# [Given information]
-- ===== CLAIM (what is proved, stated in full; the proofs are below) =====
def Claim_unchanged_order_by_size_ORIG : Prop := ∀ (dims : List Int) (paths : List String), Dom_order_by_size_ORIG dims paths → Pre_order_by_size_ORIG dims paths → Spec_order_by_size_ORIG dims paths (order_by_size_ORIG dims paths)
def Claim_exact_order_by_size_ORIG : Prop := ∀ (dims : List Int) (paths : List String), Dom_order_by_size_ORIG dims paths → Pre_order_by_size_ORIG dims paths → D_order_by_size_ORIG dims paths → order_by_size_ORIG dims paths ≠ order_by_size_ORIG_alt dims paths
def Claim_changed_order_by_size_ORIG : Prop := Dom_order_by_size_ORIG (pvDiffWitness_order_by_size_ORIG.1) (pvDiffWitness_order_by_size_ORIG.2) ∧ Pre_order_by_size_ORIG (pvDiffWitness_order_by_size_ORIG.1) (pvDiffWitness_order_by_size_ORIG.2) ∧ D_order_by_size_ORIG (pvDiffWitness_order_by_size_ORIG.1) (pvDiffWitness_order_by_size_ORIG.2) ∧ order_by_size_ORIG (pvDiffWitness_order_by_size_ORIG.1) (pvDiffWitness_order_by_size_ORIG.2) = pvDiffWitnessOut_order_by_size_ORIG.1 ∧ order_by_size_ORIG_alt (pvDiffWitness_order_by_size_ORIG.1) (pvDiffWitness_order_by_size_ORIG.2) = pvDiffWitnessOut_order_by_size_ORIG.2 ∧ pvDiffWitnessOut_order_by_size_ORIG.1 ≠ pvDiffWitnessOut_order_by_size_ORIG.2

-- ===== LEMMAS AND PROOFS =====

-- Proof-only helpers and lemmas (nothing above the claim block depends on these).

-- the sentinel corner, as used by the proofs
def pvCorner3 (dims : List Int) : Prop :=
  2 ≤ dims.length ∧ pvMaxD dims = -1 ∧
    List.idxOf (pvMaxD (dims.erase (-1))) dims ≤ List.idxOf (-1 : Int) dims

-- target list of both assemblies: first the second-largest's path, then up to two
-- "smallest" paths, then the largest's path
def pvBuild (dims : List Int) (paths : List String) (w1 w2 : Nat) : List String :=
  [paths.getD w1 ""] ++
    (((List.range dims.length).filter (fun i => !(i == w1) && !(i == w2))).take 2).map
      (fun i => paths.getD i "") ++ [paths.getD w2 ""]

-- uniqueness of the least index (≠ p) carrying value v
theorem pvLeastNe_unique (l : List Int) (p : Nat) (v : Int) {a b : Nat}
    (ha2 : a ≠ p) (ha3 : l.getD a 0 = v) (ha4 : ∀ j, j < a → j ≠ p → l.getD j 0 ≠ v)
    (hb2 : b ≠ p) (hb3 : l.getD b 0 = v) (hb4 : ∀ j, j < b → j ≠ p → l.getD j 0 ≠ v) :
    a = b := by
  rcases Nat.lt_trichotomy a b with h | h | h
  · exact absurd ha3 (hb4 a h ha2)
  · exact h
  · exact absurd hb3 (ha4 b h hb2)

# [Exercise instructions]
Where a line of the material holds the word "largest", copy that line.

# [Result of the task]
-- target list of both assemblies: first the second-largest's path, then up to two
-- "smallest" paths, then the largest's path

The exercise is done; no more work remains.